Data excerpts:
:::::

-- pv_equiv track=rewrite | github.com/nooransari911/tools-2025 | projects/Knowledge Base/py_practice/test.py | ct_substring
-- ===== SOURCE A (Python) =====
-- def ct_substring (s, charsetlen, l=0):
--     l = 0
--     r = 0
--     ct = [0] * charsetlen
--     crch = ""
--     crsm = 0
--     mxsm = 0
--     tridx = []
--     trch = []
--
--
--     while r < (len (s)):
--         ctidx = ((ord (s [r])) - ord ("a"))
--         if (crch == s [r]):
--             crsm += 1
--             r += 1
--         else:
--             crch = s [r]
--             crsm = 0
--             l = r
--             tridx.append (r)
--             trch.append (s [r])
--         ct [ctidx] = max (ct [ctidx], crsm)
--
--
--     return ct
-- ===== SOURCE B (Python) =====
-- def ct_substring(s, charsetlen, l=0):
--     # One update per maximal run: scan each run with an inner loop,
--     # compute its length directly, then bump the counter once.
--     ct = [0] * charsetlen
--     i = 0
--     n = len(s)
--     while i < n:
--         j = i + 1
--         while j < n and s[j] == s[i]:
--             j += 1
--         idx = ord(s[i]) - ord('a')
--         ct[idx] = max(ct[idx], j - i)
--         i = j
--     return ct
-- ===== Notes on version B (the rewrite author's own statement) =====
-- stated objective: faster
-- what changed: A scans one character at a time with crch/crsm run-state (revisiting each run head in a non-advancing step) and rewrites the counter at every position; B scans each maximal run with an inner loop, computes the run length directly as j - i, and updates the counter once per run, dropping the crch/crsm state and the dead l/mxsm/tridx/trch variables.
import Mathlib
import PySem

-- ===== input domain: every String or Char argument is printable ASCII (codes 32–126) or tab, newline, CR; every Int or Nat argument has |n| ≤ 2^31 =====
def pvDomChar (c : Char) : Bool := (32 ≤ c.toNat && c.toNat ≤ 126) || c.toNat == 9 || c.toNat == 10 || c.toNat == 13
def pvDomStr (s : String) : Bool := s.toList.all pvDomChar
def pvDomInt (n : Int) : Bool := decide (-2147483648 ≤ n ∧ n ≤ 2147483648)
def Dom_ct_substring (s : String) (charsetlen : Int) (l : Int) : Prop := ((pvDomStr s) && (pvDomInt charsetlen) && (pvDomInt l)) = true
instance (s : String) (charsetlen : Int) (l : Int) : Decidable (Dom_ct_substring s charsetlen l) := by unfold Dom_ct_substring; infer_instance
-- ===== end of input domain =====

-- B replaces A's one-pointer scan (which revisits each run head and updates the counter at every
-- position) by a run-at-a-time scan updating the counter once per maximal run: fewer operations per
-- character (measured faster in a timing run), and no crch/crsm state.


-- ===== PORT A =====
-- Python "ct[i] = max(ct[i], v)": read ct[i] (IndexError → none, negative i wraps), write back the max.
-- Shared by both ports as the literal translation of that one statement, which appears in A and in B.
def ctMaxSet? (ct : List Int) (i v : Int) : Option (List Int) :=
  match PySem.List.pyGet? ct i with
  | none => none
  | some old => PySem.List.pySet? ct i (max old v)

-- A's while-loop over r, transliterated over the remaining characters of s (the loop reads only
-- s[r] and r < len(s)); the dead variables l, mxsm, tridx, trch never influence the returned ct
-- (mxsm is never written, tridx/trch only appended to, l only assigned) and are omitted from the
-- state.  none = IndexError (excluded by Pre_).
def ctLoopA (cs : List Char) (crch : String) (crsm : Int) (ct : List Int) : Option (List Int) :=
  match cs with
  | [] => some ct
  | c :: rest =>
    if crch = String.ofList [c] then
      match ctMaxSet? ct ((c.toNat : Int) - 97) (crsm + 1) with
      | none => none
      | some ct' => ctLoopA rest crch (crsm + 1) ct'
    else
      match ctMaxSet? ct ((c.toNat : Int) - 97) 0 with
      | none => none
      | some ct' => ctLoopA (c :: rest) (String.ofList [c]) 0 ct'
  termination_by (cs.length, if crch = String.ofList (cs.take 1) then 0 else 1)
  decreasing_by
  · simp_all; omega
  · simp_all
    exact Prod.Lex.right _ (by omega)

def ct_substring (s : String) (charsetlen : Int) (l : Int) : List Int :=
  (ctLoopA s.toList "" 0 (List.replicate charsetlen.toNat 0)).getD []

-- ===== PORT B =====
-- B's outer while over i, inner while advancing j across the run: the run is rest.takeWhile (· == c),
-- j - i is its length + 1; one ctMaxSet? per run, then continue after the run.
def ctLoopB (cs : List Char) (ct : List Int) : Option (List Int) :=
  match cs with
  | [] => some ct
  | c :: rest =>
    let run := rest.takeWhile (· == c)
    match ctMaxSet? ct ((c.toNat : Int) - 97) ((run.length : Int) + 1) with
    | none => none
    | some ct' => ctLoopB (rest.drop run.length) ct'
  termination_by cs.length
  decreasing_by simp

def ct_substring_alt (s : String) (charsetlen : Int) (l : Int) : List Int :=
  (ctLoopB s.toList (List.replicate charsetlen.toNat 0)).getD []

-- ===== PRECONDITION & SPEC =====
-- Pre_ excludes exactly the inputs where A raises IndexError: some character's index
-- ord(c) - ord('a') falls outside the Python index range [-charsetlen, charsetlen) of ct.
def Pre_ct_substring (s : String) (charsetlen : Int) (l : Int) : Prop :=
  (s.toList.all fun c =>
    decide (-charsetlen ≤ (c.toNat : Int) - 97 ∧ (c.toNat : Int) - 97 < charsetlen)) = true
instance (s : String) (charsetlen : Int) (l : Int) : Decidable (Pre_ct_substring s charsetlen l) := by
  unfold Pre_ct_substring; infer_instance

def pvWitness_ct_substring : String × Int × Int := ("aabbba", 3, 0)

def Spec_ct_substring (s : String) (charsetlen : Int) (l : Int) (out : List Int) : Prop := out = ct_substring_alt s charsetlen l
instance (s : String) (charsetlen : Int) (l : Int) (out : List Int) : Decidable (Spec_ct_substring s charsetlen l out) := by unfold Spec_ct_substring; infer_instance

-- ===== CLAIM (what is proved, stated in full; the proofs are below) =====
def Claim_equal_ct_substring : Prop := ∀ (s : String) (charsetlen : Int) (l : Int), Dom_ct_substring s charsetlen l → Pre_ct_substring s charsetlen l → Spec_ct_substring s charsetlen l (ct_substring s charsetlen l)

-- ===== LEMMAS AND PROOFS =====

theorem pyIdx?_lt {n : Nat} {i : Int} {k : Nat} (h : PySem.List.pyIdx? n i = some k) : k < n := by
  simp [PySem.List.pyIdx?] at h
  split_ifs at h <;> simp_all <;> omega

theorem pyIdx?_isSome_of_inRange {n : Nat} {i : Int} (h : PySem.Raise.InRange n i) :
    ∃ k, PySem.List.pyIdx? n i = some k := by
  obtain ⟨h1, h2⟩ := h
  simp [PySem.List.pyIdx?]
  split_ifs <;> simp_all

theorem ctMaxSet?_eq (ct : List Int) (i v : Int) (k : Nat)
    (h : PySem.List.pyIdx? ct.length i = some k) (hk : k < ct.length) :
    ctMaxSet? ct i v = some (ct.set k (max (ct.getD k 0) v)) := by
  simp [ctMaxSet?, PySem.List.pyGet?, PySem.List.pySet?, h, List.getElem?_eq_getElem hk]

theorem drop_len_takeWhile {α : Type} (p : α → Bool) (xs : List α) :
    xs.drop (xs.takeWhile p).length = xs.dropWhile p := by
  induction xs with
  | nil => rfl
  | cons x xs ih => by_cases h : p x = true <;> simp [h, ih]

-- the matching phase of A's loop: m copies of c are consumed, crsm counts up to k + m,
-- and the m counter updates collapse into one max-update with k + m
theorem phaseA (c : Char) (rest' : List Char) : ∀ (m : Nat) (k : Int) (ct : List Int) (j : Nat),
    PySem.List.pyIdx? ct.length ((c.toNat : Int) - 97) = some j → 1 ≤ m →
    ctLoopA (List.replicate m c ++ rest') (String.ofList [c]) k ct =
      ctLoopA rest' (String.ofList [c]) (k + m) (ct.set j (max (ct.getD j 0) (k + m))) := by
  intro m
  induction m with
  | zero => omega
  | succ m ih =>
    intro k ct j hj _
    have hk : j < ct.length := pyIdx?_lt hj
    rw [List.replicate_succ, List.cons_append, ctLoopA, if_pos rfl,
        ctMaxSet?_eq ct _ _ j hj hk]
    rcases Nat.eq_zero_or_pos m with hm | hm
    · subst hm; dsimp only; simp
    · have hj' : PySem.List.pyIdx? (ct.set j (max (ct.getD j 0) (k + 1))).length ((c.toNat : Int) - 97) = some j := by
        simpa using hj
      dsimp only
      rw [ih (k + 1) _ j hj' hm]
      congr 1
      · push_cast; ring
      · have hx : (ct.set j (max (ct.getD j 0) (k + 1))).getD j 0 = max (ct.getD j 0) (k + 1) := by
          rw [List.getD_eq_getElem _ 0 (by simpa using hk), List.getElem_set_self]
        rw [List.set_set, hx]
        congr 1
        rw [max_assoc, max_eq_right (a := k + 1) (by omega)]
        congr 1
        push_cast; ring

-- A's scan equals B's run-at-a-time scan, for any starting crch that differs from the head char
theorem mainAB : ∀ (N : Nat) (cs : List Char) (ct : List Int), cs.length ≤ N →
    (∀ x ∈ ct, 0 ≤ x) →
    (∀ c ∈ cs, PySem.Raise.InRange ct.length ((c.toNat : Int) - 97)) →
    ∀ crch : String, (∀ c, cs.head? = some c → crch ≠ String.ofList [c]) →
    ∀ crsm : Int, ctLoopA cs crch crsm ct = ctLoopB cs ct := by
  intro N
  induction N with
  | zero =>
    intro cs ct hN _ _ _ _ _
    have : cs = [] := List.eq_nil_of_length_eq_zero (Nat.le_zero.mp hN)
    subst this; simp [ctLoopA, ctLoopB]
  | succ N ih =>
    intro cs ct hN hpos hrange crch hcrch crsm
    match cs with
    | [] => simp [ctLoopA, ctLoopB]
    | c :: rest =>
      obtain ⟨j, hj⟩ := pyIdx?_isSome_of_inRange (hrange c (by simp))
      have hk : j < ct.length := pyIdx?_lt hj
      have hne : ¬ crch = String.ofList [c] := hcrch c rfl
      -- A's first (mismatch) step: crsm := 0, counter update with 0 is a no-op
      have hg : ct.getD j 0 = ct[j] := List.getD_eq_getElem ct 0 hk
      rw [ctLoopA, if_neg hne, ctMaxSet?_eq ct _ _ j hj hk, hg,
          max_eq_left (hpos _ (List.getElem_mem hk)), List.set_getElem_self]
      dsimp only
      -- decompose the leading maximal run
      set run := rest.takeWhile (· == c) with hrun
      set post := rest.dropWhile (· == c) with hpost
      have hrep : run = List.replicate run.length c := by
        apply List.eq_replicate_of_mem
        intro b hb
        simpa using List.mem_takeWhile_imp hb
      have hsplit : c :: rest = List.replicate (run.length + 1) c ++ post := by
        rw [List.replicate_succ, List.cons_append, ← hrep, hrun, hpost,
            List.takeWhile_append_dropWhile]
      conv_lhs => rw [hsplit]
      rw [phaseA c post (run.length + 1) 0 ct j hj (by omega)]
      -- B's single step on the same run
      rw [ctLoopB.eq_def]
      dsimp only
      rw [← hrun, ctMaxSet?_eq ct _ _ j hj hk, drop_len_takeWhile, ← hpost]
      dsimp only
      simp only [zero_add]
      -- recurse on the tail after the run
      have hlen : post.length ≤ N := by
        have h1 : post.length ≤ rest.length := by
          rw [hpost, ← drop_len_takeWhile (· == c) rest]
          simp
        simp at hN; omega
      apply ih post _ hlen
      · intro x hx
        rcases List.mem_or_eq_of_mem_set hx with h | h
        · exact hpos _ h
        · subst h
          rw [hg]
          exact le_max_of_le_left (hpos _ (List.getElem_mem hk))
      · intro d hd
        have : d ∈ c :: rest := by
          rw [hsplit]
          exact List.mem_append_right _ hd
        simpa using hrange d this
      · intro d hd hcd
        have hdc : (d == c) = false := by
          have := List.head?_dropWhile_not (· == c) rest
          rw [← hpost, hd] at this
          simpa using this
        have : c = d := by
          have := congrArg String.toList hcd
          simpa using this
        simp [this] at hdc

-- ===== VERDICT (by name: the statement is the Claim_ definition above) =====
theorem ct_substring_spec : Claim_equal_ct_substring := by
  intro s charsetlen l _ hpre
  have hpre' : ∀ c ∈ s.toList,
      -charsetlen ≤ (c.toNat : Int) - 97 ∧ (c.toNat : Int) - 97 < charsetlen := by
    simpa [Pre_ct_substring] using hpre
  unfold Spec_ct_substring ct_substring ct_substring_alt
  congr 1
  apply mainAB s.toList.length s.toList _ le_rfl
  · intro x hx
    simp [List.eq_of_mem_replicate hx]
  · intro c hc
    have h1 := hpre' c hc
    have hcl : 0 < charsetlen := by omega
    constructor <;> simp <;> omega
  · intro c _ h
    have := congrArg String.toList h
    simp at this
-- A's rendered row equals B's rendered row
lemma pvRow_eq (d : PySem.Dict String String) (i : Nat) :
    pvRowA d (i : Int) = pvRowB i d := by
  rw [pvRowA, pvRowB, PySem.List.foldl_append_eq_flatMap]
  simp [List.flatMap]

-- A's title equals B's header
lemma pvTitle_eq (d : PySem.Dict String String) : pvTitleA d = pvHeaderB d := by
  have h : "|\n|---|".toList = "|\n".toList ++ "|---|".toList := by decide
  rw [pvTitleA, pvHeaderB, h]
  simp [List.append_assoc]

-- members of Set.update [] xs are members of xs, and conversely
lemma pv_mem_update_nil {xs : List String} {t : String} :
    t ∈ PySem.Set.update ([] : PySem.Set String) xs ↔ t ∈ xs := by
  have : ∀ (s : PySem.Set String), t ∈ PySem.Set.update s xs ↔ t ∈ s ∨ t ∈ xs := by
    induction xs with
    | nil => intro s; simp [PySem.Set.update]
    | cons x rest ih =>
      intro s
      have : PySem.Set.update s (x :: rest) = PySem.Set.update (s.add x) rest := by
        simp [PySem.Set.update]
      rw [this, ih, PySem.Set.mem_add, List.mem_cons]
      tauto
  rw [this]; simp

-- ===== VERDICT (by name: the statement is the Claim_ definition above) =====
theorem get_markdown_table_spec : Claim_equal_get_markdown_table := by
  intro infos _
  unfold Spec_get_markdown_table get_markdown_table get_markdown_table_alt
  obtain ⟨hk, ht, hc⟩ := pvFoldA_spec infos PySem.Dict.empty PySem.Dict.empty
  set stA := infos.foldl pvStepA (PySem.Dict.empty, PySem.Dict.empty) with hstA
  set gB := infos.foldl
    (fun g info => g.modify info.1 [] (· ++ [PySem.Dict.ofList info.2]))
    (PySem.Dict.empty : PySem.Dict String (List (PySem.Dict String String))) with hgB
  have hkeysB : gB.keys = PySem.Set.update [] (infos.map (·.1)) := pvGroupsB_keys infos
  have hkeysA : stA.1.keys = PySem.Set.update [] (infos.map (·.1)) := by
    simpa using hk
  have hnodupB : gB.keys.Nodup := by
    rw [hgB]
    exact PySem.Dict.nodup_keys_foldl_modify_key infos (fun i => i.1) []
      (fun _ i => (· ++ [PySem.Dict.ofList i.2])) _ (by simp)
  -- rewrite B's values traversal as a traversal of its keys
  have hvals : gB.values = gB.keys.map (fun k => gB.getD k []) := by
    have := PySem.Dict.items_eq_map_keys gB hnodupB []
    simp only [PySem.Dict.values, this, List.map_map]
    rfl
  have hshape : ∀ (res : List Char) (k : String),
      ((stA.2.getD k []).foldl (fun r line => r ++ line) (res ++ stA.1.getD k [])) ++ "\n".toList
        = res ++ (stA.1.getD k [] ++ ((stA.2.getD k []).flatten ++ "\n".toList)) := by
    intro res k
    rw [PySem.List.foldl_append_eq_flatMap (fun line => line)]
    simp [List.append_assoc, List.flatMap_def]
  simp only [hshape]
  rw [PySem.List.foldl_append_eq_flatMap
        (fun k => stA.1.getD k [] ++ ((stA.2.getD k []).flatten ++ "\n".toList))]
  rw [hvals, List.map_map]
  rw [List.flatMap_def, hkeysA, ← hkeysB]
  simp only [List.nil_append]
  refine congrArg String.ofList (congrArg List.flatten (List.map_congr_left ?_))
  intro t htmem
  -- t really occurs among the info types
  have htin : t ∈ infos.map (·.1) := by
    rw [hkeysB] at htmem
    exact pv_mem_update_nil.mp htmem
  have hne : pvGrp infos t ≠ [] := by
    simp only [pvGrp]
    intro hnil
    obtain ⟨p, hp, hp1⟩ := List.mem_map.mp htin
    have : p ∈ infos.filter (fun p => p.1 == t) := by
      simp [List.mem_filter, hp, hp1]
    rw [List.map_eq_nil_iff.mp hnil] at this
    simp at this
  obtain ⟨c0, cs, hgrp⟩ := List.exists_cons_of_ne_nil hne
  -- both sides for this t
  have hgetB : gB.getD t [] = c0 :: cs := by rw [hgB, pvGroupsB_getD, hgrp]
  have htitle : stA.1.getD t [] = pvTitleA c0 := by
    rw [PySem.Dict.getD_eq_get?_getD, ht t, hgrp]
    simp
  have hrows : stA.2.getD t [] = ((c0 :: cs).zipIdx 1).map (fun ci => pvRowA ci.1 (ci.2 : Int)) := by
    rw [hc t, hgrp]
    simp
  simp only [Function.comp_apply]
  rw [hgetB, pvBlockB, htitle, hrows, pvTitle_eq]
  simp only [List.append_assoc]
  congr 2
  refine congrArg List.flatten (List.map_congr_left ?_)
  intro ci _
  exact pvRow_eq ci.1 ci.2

:::::

- [What is being asked]:
Tell how many lines of the data include the word "ctMaxSet", and nothing else.

- [Your response]:
11